"""

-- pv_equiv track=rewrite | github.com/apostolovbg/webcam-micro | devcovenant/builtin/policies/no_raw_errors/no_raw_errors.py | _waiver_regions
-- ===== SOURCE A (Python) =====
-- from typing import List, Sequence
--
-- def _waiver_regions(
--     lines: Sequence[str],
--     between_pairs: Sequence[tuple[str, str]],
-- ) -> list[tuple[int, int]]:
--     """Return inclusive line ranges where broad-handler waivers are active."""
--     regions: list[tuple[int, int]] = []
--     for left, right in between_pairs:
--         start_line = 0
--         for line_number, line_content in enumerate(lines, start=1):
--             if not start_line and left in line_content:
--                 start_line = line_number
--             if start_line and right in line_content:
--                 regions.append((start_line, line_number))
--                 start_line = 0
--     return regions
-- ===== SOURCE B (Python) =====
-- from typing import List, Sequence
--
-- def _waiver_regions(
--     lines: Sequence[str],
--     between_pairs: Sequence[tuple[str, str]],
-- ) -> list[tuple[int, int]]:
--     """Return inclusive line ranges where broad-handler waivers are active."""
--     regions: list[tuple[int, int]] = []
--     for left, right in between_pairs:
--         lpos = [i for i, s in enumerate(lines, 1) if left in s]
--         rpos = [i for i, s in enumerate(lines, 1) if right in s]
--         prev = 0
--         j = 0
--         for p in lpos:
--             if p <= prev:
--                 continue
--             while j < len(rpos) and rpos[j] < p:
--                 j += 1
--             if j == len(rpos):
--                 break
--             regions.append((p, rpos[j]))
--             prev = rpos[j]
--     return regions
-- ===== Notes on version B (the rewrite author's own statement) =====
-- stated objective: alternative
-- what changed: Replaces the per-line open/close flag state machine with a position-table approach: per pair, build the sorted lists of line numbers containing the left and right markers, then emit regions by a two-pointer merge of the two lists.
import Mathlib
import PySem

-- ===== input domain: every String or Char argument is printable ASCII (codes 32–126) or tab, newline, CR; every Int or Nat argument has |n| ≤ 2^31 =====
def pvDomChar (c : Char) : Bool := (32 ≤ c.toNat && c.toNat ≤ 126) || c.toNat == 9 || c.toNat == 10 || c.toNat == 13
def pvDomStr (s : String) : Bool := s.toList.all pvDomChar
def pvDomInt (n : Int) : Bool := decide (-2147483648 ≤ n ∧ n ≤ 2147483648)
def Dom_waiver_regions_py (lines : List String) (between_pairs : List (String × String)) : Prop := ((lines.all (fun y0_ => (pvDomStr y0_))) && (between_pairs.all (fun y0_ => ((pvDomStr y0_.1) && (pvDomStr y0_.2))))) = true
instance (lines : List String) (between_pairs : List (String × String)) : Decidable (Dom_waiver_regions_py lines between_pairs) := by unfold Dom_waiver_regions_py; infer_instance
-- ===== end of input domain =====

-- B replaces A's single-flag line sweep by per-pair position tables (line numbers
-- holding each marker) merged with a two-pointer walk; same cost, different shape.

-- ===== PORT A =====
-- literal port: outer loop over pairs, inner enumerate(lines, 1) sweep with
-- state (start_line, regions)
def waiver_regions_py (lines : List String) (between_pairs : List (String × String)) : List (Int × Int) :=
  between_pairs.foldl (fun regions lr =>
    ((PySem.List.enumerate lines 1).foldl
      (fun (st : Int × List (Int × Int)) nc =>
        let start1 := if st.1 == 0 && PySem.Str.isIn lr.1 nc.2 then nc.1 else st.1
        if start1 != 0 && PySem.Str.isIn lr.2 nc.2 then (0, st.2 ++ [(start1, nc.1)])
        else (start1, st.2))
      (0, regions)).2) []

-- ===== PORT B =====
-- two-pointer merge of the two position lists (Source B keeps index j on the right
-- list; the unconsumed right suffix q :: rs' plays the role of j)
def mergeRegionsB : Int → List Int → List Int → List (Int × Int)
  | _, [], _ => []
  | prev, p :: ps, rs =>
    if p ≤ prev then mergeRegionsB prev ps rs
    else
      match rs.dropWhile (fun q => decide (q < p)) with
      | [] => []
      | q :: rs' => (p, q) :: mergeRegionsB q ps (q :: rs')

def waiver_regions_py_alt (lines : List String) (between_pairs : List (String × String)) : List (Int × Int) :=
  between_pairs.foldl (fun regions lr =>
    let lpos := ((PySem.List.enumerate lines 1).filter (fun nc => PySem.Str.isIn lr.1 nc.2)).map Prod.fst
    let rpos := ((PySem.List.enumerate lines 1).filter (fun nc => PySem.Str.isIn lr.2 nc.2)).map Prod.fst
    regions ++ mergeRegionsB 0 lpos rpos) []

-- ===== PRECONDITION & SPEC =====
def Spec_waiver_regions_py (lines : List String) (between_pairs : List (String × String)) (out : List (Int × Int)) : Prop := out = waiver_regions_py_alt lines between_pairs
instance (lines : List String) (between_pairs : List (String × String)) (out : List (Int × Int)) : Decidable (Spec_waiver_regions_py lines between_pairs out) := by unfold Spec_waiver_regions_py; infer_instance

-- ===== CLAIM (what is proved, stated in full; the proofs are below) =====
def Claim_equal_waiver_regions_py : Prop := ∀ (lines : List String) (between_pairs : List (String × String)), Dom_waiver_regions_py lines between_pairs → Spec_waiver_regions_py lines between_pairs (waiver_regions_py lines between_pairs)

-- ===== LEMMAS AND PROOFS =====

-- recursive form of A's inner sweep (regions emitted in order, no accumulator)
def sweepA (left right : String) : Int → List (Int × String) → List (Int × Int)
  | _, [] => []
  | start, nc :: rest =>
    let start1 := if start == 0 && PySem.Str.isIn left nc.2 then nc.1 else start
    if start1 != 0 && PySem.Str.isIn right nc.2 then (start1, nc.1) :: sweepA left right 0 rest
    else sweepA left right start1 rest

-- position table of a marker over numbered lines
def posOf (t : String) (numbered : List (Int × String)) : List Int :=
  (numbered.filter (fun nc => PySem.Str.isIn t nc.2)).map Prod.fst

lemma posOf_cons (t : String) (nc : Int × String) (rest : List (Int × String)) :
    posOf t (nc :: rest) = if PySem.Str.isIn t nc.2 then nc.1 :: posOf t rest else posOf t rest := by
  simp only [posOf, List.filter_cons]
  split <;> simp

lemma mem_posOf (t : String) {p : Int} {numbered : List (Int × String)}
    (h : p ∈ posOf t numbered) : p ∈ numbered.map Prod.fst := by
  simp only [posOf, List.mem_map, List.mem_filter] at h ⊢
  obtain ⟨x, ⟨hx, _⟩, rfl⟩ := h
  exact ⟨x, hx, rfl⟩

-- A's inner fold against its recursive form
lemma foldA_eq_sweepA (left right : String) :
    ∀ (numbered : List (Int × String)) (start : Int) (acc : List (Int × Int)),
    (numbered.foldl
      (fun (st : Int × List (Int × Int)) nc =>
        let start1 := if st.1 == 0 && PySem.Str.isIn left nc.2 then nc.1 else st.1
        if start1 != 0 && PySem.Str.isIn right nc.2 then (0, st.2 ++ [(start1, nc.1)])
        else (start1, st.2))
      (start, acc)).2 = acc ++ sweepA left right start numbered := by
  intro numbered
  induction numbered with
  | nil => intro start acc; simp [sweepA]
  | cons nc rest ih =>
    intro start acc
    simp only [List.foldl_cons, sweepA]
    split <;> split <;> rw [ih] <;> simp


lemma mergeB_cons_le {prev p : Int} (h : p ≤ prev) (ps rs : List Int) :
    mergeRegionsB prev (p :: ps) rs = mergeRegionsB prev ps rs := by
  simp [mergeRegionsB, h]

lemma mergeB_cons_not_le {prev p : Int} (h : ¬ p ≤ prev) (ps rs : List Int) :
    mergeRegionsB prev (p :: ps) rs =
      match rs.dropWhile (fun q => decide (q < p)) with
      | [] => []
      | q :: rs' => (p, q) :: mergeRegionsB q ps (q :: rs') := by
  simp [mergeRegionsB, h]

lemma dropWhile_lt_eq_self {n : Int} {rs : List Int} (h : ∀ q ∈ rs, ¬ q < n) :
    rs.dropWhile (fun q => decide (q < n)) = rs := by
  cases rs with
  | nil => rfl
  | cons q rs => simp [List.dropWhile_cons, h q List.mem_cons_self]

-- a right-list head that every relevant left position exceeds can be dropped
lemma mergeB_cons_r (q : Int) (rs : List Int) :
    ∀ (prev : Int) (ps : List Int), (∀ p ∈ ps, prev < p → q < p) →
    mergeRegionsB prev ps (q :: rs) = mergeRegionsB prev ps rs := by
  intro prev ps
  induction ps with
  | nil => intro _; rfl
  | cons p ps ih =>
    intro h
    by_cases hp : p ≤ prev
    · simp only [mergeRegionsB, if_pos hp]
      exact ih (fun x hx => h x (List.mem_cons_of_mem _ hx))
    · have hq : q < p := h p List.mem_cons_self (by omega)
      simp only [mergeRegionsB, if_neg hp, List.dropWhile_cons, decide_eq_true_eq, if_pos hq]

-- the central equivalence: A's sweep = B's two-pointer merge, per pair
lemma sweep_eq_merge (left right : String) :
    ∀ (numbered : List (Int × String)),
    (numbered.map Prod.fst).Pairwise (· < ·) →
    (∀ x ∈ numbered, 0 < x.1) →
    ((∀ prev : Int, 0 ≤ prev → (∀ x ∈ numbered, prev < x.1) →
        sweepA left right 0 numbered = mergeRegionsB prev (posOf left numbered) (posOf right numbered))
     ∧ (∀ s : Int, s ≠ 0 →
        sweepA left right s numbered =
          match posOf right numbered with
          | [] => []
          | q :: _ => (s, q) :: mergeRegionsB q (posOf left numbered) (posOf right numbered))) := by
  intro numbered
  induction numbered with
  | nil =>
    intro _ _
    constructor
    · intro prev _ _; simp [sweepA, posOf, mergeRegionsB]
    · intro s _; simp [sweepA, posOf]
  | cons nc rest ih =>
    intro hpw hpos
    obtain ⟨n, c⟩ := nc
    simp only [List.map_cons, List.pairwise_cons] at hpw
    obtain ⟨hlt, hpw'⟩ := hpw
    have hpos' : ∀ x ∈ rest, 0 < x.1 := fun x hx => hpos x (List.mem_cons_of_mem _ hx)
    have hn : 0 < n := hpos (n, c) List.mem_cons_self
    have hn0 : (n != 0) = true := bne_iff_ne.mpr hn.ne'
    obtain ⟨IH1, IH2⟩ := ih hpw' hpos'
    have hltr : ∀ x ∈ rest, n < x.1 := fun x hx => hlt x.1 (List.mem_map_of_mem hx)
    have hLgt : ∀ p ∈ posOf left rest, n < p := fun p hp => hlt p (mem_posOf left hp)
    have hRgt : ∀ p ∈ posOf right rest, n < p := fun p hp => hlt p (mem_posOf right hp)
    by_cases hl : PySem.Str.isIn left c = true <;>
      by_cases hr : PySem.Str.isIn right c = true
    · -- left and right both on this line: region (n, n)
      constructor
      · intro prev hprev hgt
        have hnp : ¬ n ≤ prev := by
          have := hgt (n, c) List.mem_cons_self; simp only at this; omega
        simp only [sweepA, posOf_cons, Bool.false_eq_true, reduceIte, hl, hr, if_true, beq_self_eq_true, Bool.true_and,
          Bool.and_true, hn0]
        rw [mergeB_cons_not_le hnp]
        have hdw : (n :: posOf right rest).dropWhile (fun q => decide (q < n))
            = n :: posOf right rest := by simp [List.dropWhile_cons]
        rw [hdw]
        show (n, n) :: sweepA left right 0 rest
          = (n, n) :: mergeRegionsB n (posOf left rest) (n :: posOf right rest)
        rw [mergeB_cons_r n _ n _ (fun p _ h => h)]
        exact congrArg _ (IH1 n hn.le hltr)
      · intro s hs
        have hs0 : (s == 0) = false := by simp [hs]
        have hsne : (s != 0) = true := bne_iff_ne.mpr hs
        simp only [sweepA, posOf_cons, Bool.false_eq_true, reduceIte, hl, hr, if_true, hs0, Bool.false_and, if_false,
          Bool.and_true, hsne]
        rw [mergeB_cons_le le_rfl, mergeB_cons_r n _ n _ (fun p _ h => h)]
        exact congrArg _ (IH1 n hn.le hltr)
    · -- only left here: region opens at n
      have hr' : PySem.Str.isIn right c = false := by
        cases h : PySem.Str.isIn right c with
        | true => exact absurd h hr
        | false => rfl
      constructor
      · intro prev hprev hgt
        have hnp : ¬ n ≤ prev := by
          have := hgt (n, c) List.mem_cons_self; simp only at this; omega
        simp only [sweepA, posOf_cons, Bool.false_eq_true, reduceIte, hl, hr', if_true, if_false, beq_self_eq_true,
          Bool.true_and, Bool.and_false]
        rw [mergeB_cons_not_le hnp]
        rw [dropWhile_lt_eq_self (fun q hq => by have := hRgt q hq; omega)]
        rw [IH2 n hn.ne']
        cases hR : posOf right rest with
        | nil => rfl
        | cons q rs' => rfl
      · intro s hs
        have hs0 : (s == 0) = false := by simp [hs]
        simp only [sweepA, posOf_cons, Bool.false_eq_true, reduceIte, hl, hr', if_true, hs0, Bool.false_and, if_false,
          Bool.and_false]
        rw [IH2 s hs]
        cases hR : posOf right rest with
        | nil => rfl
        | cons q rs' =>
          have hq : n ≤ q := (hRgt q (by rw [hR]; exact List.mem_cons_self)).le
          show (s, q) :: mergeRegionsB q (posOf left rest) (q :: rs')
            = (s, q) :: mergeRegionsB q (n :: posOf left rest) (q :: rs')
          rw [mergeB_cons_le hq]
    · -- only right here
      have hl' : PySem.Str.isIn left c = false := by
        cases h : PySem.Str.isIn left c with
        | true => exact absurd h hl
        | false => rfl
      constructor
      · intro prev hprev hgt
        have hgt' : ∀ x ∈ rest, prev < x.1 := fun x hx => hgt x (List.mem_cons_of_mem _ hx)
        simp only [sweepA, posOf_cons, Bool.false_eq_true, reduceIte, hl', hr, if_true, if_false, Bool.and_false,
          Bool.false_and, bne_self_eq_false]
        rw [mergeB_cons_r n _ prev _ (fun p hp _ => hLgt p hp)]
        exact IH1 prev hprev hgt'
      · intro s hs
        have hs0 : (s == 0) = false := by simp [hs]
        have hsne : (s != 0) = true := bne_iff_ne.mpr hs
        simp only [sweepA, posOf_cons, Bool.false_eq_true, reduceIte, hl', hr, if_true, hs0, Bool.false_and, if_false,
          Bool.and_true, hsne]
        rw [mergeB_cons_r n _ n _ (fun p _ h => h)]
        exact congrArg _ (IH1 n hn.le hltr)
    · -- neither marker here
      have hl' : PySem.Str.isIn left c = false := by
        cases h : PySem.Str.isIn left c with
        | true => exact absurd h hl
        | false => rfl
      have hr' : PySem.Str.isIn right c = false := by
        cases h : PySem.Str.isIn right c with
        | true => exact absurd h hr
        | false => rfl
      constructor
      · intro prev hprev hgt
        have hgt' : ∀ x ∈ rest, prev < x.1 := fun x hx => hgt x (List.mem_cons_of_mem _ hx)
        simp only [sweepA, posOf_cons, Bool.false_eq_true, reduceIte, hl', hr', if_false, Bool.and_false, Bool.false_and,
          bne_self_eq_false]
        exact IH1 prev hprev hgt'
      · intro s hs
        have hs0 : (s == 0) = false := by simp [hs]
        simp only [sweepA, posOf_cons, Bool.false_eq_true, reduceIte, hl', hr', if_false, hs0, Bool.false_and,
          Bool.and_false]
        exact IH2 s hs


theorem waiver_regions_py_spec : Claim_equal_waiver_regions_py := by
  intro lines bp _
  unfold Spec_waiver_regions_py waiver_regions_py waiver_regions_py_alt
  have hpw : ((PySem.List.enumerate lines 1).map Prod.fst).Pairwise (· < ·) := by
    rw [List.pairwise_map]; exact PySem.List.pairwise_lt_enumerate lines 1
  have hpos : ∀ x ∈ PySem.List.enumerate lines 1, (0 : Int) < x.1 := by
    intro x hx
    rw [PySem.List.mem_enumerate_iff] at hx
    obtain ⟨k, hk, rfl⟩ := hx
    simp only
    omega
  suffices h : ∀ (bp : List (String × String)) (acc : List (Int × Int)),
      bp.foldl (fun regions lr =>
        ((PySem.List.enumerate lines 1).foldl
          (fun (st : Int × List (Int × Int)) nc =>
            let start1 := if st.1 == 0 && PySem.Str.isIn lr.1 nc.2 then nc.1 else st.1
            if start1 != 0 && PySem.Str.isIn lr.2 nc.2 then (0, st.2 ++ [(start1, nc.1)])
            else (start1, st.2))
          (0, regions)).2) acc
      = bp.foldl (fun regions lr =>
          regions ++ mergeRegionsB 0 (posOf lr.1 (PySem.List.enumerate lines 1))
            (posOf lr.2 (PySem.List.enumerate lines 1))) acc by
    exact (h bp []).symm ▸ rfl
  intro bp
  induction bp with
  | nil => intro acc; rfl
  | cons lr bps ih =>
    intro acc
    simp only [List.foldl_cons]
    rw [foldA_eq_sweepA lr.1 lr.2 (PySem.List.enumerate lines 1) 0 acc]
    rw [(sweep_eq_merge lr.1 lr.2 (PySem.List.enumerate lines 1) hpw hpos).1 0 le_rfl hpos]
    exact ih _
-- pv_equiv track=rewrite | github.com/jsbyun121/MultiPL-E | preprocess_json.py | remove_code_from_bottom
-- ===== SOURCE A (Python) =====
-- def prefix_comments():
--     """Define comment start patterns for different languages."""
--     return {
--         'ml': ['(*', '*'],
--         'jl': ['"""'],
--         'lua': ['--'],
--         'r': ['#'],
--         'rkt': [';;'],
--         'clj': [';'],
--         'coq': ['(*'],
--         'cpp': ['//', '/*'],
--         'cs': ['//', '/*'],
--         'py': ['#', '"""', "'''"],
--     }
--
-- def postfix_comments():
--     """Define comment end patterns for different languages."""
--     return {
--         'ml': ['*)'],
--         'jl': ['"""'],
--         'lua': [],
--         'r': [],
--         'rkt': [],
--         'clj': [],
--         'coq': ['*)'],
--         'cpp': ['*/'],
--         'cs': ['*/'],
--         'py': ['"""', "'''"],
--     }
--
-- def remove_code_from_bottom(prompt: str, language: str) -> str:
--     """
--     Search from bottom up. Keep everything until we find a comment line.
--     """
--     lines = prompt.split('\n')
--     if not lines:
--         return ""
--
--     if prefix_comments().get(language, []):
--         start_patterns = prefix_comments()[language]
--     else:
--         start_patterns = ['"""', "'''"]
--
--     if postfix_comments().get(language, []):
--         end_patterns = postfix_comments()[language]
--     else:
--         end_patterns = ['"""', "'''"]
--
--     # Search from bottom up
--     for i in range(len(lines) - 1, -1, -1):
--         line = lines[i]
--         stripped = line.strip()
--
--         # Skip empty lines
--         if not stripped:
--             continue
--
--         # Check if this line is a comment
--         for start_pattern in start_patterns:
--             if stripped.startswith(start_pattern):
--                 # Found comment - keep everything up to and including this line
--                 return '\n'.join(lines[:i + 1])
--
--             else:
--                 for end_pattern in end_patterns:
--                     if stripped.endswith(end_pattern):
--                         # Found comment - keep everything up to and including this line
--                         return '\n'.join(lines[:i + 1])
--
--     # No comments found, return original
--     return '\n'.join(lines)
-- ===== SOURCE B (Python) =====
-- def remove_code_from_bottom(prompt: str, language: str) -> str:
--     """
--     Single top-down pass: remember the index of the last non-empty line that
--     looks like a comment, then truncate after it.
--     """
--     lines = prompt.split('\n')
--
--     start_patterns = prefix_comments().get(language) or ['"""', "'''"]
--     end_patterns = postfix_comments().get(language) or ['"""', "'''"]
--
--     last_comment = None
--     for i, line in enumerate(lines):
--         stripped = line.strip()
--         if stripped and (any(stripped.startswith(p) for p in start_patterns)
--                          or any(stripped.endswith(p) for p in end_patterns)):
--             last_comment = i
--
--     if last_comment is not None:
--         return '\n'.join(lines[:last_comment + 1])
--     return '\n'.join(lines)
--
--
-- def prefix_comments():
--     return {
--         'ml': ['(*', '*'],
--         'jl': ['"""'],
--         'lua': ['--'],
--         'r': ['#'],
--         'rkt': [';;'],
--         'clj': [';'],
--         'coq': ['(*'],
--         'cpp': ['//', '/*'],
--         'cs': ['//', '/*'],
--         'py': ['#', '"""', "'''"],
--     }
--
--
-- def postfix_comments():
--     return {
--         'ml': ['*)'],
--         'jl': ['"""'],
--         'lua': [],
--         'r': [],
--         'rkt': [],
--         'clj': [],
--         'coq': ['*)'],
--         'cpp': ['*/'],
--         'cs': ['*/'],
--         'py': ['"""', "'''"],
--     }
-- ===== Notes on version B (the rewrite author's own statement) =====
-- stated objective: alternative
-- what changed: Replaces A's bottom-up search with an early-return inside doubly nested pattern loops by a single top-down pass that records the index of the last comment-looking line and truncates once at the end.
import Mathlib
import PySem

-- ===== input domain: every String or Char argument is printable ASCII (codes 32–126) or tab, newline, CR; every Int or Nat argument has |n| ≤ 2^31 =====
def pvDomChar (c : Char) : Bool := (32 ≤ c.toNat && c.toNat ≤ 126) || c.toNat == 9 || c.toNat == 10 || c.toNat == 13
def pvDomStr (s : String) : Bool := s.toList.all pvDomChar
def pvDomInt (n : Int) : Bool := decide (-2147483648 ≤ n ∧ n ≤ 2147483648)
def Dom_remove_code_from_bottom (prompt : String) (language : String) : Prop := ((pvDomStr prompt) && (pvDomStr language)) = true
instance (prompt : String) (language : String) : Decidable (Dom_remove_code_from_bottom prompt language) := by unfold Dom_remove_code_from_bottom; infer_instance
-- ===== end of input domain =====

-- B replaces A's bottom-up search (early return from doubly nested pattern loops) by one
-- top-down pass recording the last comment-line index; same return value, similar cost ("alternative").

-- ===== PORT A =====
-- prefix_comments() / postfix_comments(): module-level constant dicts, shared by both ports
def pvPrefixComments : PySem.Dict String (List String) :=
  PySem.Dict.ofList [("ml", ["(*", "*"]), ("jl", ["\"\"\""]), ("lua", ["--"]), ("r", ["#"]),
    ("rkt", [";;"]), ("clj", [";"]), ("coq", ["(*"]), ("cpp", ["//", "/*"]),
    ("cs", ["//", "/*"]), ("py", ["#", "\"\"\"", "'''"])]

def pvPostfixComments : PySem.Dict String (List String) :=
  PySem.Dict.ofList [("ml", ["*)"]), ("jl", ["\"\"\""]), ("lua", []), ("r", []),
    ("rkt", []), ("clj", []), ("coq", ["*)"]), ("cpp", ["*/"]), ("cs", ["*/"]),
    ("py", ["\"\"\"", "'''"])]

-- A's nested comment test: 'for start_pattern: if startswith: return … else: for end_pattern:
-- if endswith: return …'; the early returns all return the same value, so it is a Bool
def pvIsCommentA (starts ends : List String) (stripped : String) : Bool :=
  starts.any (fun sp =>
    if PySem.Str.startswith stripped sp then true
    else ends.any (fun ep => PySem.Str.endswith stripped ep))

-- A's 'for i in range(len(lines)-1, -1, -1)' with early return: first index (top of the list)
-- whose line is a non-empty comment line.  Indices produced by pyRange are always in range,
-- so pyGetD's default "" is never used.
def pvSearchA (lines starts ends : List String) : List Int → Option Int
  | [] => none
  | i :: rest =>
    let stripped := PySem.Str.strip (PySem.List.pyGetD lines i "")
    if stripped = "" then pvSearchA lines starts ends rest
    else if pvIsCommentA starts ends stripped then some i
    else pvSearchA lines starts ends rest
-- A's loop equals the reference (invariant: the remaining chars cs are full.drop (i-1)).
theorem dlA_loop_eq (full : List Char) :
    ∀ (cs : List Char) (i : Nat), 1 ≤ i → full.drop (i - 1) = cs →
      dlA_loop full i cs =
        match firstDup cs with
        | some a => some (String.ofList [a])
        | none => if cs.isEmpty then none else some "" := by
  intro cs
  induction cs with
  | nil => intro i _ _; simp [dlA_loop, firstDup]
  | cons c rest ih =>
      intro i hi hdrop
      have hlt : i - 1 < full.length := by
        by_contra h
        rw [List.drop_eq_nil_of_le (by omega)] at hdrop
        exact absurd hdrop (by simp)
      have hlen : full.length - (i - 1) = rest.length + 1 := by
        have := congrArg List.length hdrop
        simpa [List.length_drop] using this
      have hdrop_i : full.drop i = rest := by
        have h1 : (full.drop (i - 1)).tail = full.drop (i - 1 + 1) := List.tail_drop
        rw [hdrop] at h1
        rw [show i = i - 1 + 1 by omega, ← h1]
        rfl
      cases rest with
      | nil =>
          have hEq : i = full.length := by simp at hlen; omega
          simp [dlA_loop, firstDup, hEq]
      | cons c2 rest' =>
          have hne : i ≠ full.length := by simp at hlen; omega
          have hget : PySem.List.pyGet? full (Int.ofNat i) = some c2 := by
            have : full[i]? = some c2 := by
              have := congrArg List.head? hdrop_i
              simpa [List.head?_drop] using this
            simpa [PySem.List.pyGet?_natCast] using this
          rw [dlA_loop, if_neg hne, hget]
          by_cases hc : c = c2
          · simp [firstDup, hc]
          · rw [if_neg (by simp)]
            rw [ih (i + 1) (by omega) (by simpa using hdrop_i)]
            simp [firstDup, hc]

"""

### Work instruction
Please copy each line of the entries in which the word "different" shows up.

### Answer section
-- holding each marker) merged with a two-pointer walk; same cost, different shape.
--     """Define comment start patterns for different languages."""
--     """Define comment end patterns for different languages."""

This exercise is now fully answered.